General Motors has decided to dip its toes into the Chinese pickup truck market by planning to introduce the Silverado and Colorado starting next year. The versions destined to be sold in the People’s Republic are going to be assembled in United States and will be commercialized in China through parallel import, but only in select areas of the country.

That’s because the Chinese government has a ban on pickup trucks in most cities in a bid to try and reduce traffic congestion as well as diminish air pollution. Only in the Henan, Hebei, Liaoning, and Yunnan provinces automakers are able to sell pickup trucks following a decision to lift the ban in those areas back in March to try and rejuvenate the domestic pickup truck market.

2017 Ford F-150 Raptor SuperCrew
2017 Ford F-150 Raptor SuperCrew

Besides Chevy and its Silverado and Colorado models, Ford will also have a pickup truck on sale in China starting with 2017 when the F-150 SuperCrew pictured above will be launched together with the Focus RS and the GT supercar. All of them are going to be subjected to an import tax of 25 percent, which means their starting prices will be significantly higher compared to their U.S. counterparts even though the vehicles will be virtually the same.

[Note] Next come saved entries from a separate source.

-- pv_equiv track=rewrite | github.com/AleksVersus/howdo_faq | ответы/HTML_foo-reserve.py | minLiLevel
-- ===== SOURCE A (Python) =====
-- def minLiLevel(string_array):
-- 	level=None
-- 	count=0
-- 	for t,l,s in string_array:
-- 		if (level==None or level>l) and t!=None:
-- 			level=l
-- 			count+=1 # сколько раз встречается максимальный уровень
-- 	return level,count
-- ===== SOURCE B (Python) =====
-- def minLiLevel(string_array):
--     valid = [l for t, l, s in string_array if t != None]
--     if not valid:
--         return None, 0
--     mins = [valid[0]]
--     for x in valid[1:]:
--         mins.append(min(mins[-1], x))
--     count = 1 + sum(1 for a, b in zip(mins, mins[1:]) if b < a)
--     return mins[-1], count
-- ===== Notes on version B (the rewrite author's own statement) =====
-- stated objective: alternative
-- what changed: B replaces A's single conditional-state loop by a pipeline: filter out None-tagged entries, build the running-minimum list, return its last element and 1 + the number of strict adjacent decreases.
import Mathlib
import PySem

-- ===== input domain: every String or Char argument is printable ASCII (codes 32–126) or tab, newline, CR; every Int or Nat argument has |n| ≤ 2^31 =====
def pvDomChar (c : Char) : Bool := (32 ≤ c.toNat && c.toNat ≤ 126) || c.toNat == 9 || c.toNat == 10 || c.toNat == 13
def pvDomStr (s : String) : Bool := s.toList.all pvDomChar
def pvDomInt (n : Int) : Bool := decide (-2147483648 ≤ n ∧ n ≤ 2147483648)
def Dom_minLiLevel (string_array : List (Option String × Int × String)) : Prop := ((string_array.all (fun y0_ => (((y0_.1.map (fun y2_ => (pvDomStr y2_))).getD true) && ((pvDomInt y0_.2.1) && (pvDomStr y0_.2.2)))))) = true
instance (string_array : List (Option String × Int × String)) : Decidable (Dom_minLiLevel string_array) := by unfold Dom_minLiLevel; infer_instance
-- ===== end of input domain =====

-- B replaces A's conditional-state loop by a pipeline (filter levels, running-min list, count strict adjacent decreases); same O(n) cost, alternative decomposition.


-- ===== PORT A =====
def minLiLevel (string_array : List (Option String × Int × String)) : Option Int × Int :=
  string_array.foldl
    (fun st tls =>
      if ((match st.1 with | none => true | some lv => decide (lv > tls.2.1)) && tls.1.isSome)
      then (some tls.2.1, st.2 + 1) else st)
    (none, 0)

-- ===== PORT B =====
-- B: filter the levels of non-None-tagged entries, build the running-minimum list,
-- answer = (its last element, 1 + number of strict adjacent decreases).
def minLiLevel_alt (string_array : List (Option String × Int × String)) : Option Int × Int :=
  let valid := string_array.filterMap (fun tls => if tls.1.isSome then some tls.2.1 else none)
  match valid with
  | [] => (none, 0)
  | v :: vs =>
    let mins := List.scanl min v vs
    let count : Int := 1 + ((mins.zip mins.tail).countP (fun p => decide (p.2 < p.1)) : Nat)
    (some (mins.getLastD v), count)

-- ===== PRECONDITION & SPEC =====
def Spec_minLiLevel (string_array : List (Option String × Int × String)) (out : Option Int × Int) : Prop := out = minLiLevel_alt string_array
instance (string_array : List (Option String × Int × String)) (out : Option Int × Int) : Decidable (Spec_minLiLevel string_array out) := by unfold Spec_minLiLevel; infer_instance

-- ===== CLAIM (what is proved, stated in full; the proofs are below) =====
def Claim_equal_minLiLevel : Prop := ∀ (string_array : List (Option String × Int × String)), Dom_minLiLevel string_array → Spec_minLiLevel string_array (minLiLevel string_array)

-- ===== LEMMAS AND PROOFS =====
-- A's loop step on the filtered level list
def pvStepV (st : Option Int × Int) (l : Int) : Option Int × Int :=
  if (match st.1 with | none => true | some lv => decide (lv > l)) then (some l, st.2 + 1) else st

-- decrease-count of the running-min list starting at m over vs, as B computes it
def pvCnt (m : Int) (vs : List Int) : Nat :=
  ((List.scanl min m vs).zip (List.scanl min m vs).tail).countP (fun p => decide (p.2 < p.1))

lemma scanl_getLastD_irrel (b : Int) (l : List Int) (d d' : Int) :
    (List.scanl min b l).getLastD d = (List.scanl min b l).getLastD d' := by
  cases l with
  | nil => simp [List.scanl_nil]
  | cons x xs => rw [List.scanl_cons, List.getLastD_cons, List.getLastD_cons]

lemma foldl_filter (sa : List (Option String × Int × String)) (st : Option Int × Int) :
    sa.foldl
      (fun st tls =>
        if ((match st.1 with | none => true | some lv => decide (lv > tls.2.1)) && tls.1.isSome)
        then (some tls.2.1, st.2 + 1) else st) st
    = (sa.filterMap (fun tls => if tls.1.isSome then some tls.2.1 else none)).foldl pvStepV st := by
  induction sa generalizing st with
  | nil => rfl
  | cons h tl ih =>
    obtain ⟨t, l, s⟩ := h
    cases t with
    | none =>
      simp only [List.foldl_cons, Option.isSome_none, Bool.and_false, Bool.false_eq_true,
        if_false, List.filterMap_cons]
      exact ih st
    | some tv =>
      simp only [List.foldl_cons, Option.isSome_some, Bool.and_true, List.filterMap_cons, if_true]
      rw [ih]
      rfl

lemma scanl_getLastD_cons (b x d : Int) (l : List Int) :
    (x :: List.scanl min b l).getLastD d = (List.scanl min b l).getLastD b := by
  rw [List.getLastD_cons]
  exact scanl_getLastD_irrel b l x b

lemma pvCnt_cons (m l : Int) (vs : List Int) :
    pvCnt m (l :: vs) = (if l < m then 1 else 0) + pvCnt (min m l) vs := by
  cases vs with
  | nil =>
    simp only [pvCnt, List.scanl_cons, List.scanl_nil, List.tail_cons, List.zip_cons_cons,
      List.zip_nil_right, List.countP_cons, List.countP_nil, List.zip_nil_left]
    by_cases hl : l < m
    · have : min m l < m := by omega
      simp [hl, this]
    · have : ¬ min m l < m := by omega
      simp [hl, this]
  | cons w ws =>
    simp only [pvCnt, List.scanl_cons, List.tail_cons, List.zip_cons_cons, List.countP_cons]
    by_cases hl : l < m
    · have : min m l < m := by omega
      simp [hl, this]
      omega
    · have : ¬ min m l < m := by omega
      simp [hl, this]

lemma foldl_stepV (vs : List Int) (m : Int) (c : Int) :
    vs.foldl pvStepV (some m, c)
      = (some ((List.scanl min m vs).getLastD m), c + (pvCnt m vs : Nat)) := by
  induction vs generalizing m c with
  | nil => simp [pvCnt, List.scanl_nil]
  | cons l vs ih =>
    rw [List.scanl_cons, pvCnt_cons]
    by_cases h : m > l
    · have hmin : min m l = l := min_eq_right (le_of_lt h)
      have hd : decide (m > l) = true := by simpa using h
      simp only [List.foldl_cons, pvStepV, hd, if_true]
      rw [ih l (c + 1), hmin]
      refine Prod.ext ?_ ?_
      · simp only [Option.some.injEq]
        rw [scanl_getLastD_cons]
      · simp only
        have : l < m := h
        simp [this]
        push_cast
        omega
    · have hmin : min m l = m := min_eq_left (le_of_not_gt h)
      have hd : decide (m > l) = false := by simpa using h
      simp only [List.foldl_cons, pvStepV, hd, Bool.false_eq_true, if_false]
      rw [ih m c, hmin]
      refine Prod.ext ?_ ?_
      · simp only [Option.some.injEq]
        rw [scanl_getLastD_cons]
      · simp only
        have : ¬ l < m := h
        simp [this]

-- ===== VERDICT (by name: the statement is the Claim_ definition above) =====
theorem minLiLevel_spec : Claim_equal_minLiLevel := by
  intro sa _
  unfold Spec_minLiLevel minLiLevel minLiLevel_alt
  rw [foldl_filter]
  cases hv : sa.filterMap (fun tls => if tls.1.isSome then some tls.2.1 else none) with
  | nil => rfl
  | cons v vs =>
    simp only [List.foldl_cons]
    have h1 : pvStepV (none, 0) v = (some v, 1) := by simp [pvStepV]
    rw [h1, foldl_stepV]
    simp [pvCnt]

Nissan is the only global automaker in the world that assembles pickups in China where many companies have joint ventures to cater the local market with exclusive products, including the recently announced BMW 1 Series Sedan. Just last week, Mercedes celebrated the assembly of car number 1,000,000 in China where it’s making the long-wheelbase C- and E-Class models together with the GLA and GLC.

While it’s loosening up the ban on pickup trucks, the Chinese government is also pushing electric vehicles to try and partially solve the problems with pollution. For this reason, the local Ministry of Industry and Information Technology has outlined a roadmap to make changes in the next few years in an attempt to boost sales of EVs to 40 percent of the total market by 2030.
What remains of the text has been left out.